Because it utterly fails to address the inherent change in the medium. "We've always done it that way, let's keep doing it", even though it's really not the same thing anymore. There is no need to have "copies" of ebooks, restricting the possible numbers in concurrent circulation. This has purely financial reasons, trying to keep an outdated business model alive, and nothing that couldn't be addressed via some sort of agreement.

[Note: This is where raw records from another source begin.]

-- pv_equiv track=rewrite | github.com/Matt115A/protein-interaction-coevolution | scripts/generate_heatmaps.py | find_alignment_region
-- ===== SOURCE A (Python) =====
-- def find_alignment_region(msa_seq, target):
--     N, tlen = len(msa_seq), len(target)
--     for i in range(N):
--         cnt, j = 0, i
--         while j < N and cnt < tlen:
--             if msa_seq[j] != '-': cnt += 1
--             j += 1
--         if cnt < tlen:
--             break
--         if msa_seq[i:j].replace('-', '') == target:
--             return i, j - 1
--     raise ValueError("Could not find concatenated seqA+seqB in MSA")
-- ===== SOURCE B (Python) =====
-- def find_alignment_region(msa_seq, target):
--     # Strip the gaps once (C-level), locate target in the ungapped string with one
--     # str.find, then map the two match endpoints back to MSA columns by walking
--     # only the gap columns (str.find per gap), shifting the endpoints right.
--     u = msa_seq.replace('-', '')
--     tlen = len(target)
--     if tlen == 0:
--         if msa_seq:
--             return 0, -1
--         raise ValueError("Could not find concatenated seqA+seqB in MSA")
--     k = u.find(target)
--     if k == -1:
--         raise ValueError("Could not find concatenated seqA+seqB in MSA")
--     start = k - 1          # column of residue k-1 (-1 when k == 0)
--     end = k + tlen - 1     # column of residue k+tlen-1
--     g = msa_seq.find('-')
--     while g != -1 and g <= end:
--         if g <= start:
--             start += 1
--         end += 1
--         g = msa_seq.find('-', g + 1)
--     return start + 1, end
-- ===== Notes on version B (the rewrite author's own statement) =====
-- stated objective: faster
-- what changed: Instead of re-scanning and re-ungapping a window of the MSA for every start position i, B strips the gaps once while recording each kept character's original column, finds the target in the ungapped string with a single str.find, and maps the match endpoints back through the recorded columns.
import Mathlib
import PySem

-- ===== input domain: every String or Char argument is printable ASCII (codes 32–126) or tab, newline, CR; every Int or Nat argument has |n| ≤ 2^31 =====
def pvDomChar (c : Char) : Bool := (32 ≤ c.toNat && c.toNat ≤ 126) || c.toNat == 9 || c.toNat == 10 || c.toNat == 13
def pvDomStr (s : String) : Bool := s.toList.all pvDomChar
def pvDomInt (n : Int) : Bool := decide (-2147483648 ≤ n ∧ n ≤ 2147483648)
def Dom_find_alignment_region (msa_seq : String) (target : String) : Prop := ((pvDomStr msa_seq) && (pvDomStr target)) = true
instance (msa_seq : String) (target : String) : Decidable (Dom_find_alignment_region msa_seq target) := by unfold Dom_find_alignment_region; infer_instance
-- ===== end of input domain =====

-- B replaces A's per-start window rescan by one gap-stripping pass plus a single
-- substring search on the ungapped string, mapping the match back through the
-- recorded columns (objective: faster).  Return-value equivalence only; on the
-- inputs where the Pythons raise ValueError (excluded by Pre_) both ports
-- return the sentinel (-1, -1).

-- shared helper: Python's test `c != '-'` (a non-gap character)
def pvNG (c : Char) : Bool := c != '-'

-- ===== PORT A =====
-- inner `while j < N and cnt < tlen` loop, state (cnt, j)
def pvInnerA (s : List Char) (tlen cnt j : Nat) : Nat × Nat :=
  if h : j < s.length ∧ cnt < tlen then
    pvInnerA s tlen (if pvNG (s[j]'h.1) then cnt + 1 else cnt) (j + 1)
  else (cnt, j)
termination_by s.length - j
decreasing_by omega

-- outer `for i in range(N)` loop; `break` falls through to the raise.
-- msa_seq[i:j] with 0 ≤ i ≤ j is exactly (drop i).take (j-i) (PySem.List.slice_natCast);
-- .replace('-', '') removes every '-', i.e. filters pvNG — exact.
-- The ValueError exits (break, and range exhausted) return the sentinel (-1, -1); Pre_ excludes them.
def pvOuterA (s t : List Char) (i : Nat) : Int × Int :=
  if h : i < s.length then
    let cj := pvInnerA s t.length 0 i
    if cj.1 < t.length then (-1, -1)
    else if ((s.drop i).take (cj.2 - i)).filter pvNG = t then ((i : Int), (cj.2 : Int) - 1)
    else pvOuterA s t (i + 1)
  else (-1, -1)
termination_by s.length - i
decreasing_by omega

def find_alignment_region (msa_seq : String) (target : String) : Int × Int :=
  pvOuterA msa_seq.toList target.toList 0

-- ===== PORT B =====
-- the Source B while loop over gap columns; fuel (s.length + 1) only makes the
-- recursion structural: each str.find('-', g+1) returns a strictly larger gap
-- column < s.length, so at most s.length iterations happen (Python needs no fuel)
def pvGapWalk (s : List Char) (fuel : Nat) (start endv g : Int) : Int × Int :=
  match fuel with
  | 0 => (start + 1, endv)
  | fuel + 1 =>
    if g ≠ -1 ∧ g ≤ endv then
      pvGapWalk s fuel (if g ≤ start then start + 1 else start) (endv + 1)
        (PySem.Chars.findFrom s ['-'] (g + 1))
    else (start + 1, endv)

-- literal transliteration of Source B: replace/find/find-from are the PySem primitives
-- (Python-exact); the two `raise ValueError` points return the sentinel (-1, -1),
-- excluded by Pre_.
def find_alignment_region_alt (msa_seq : String) (target : String) : Int × Int :=
  let s := msa_seq.toList
  let t := target.toList
  let u := PySem.Chars.replace s ['-'] []
  if t.length = 0 then
    if s.length ≠ 0 then (0, -1) else (-1, -1)
  else
    let k := PySem.Chars.find u t
    if k = -1 then (-1, -1)
    else pvGapWalk s (s.length + 1) (k - 1) (k + t.length - 1) (PySem.Chars.find s ['-'])

-- ===== PRECONDITION & SPEC =====
-- Pre_ excludes exactly the inputs on which A raises ValueError: the target does not
-- occur in the gap-stripped MSA, or both strings are empty.
def Pre_find_alignment_region (msa_seq : String) (target : String) : Prop :=
  target.toList <:+: (msa_seq.toList.filter pvNG) ∧ (msa_seq.toList ≠ [] ∨ target.toList ≠ [])
instance (msa_seq : String) (target : String) : Decidable (Pre_find_alignment_region msa_seq target) := by
  unfold Pre_find_alignment_region; infer_instance
def pvWitness_find_alignment_region : String × String := ("A-B", "AB")

def Spec_find_alignment_region (msa_seq : String) (target : String) (out : Int × Int) : Prop := out = find_alignment_region_alt msa_seq target
instance (msa_seq : String) (target : String) (out : Int × Int) : Decidable (Spec_find_alignment_region msa_seq target out) := by unfold Spec_find_alignment_region; infer_instance

-- ===== CLAIM (what is proved, stated in full; the proofs are below) =====
def Claim_equal_find_alignment_region : Prop := ∀ (msa_seq : String) (target : String), Dom_find_alignment_region msa_seq target → Pre_find_alignment_region msa_seq target → Spec_find_alignment_region msa_seq target (find_alignment_region msa_seq target)

-- ===== LEMMAS AND PROOFS =====

-- length of the shortest prefix of l containing m non-gap characters (l.length if fewer)
def pvScanLen : List Char → Nat → Nat
  | _, 0 => 0
  | [], _ + 1 => 0
  | c :: cs, m + 1 => 1 + pvScanLen cs (if pvNG c then m else m + 1)

lemma pvScanLen_nil (m : Nat) : pvScanLen [] m = 0 := by cases m <;> rfl

lemma pvScanLen_zero (l : List Char) : pvScanLen l 0 = 0 := by cases l <;> rfl

lemma pvScanLen_cons (c : Char) (cs : List Char) (n : Nat) (hn : n ≠ 0) :
    pvScanLen (c :: cs) n = 1 + pvScanLen cs (if pvNG c then n - 1 else n) := by
  cases n with
  | zero => exact absurd rfl hn
  | succ m => cases h : pvNG c <;> simp [pvScanLen, h]

-- characterisation of A's inner while loop
lemma pvInnerA_eq (s : List Char) (m : Nat) :
    ∀ d cnt j, j ≤ s.length → s.length - j = d →
    pvInnerA s m cnt j =
      (cnt + min (m - cnt) ((s.drop j).countP pvNG), j + pvScanLen (s.drop j) (m - cnt)) := by
  intro d
  induction d with
  | zero =>
    intro cnt j hj hd
    have : j = s.length := by omega
    subst this
    rw [pvInnerA]
    simp [pvScanLen_nil]
  | succ d ih =>
    intro cnt j hj hd
    have hjlt : j < s.length := by omega
    rw [pvInnerA]
    by_cases hc : cnt < m
    · rw [dif_pos ⟨hjlt, hc⟩]
      have hdrop : s.drop j = s[j] :: s.drop (j + 1) := List.drop_eq_getElem_cons hjlt
      rw [ih _ (j + 1) (by omega) (by omega), hdrop,
        pvScanLen_cons _ _ _ (by omega)]
      simp only [List.countP_cons, Prod.mk.injEq]
      cases hg : pvNG s[j]
      · simp only [Bool.false_eq_true, if_false]
        exact ⟨by omega, by omega⟩
      · simp only [if_true]
        refine ⟨by omega, ?_⟩
        rw [show m - cnt - 1 = m - (cnt + 1) from by omega]
        omega
    · rw [dif_neg (by omega)]
      have : m - cnt = 0 := by omega
      simp [this, pvScanLen]

-- the scanned window, ungapped, is the next m non-gaps
lemma pvTake_scanLen_filter : ∀ (l : List Char) (m : Nat),
    (l.take (pvScanLen l m)).filter pvNG = (l.filter pvNG).take m := by
  intro l
  induction l with
  | nil => intro m; simp [pvScanLen_nil]
  | cons c cs ih =>
    intro m
    cases m with
    | zero => simp [pvScanLen]
    | succ m =>
      cases h : pvNG c <;>
        simp [pvScanLen, h, Nat.one_add, List.filter_cons, ih]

Don't get me wrong: I'm all for authors being paid and being able to make a living off their writing, I just don't think that what worked in the past isn't worth reconsidering.

Quote:
A number of big publishers don't allow libraries to lend their books at all;
Ve hav ways of making them. I'm kidding, but not much: most modern copyright acts (the US one probably not being among them) don't allow a publisher the right to refuse this, giving libraries the legal right to buy and provide any and all books to their patrons. They usually pay a small fee for the privilege, but it's not open to negotiation.

Quote:
No artificial scarcity means that everyone can download every book from a library and keep it forever.
They can already do that, seeing as all of the titles are out there on the internet. A library is just a legal alternative for the basically law-abiding. But why would you want to do that, instead of letting your library doing the organizing and storing, safe in the knowledge that you can get that book if and when you actually want to read it?

Quote:
And I think if they're not, the authors or publishers just won't participate in library lending.
I don't think we should have to ask them, and I'm glad that in my country we don't.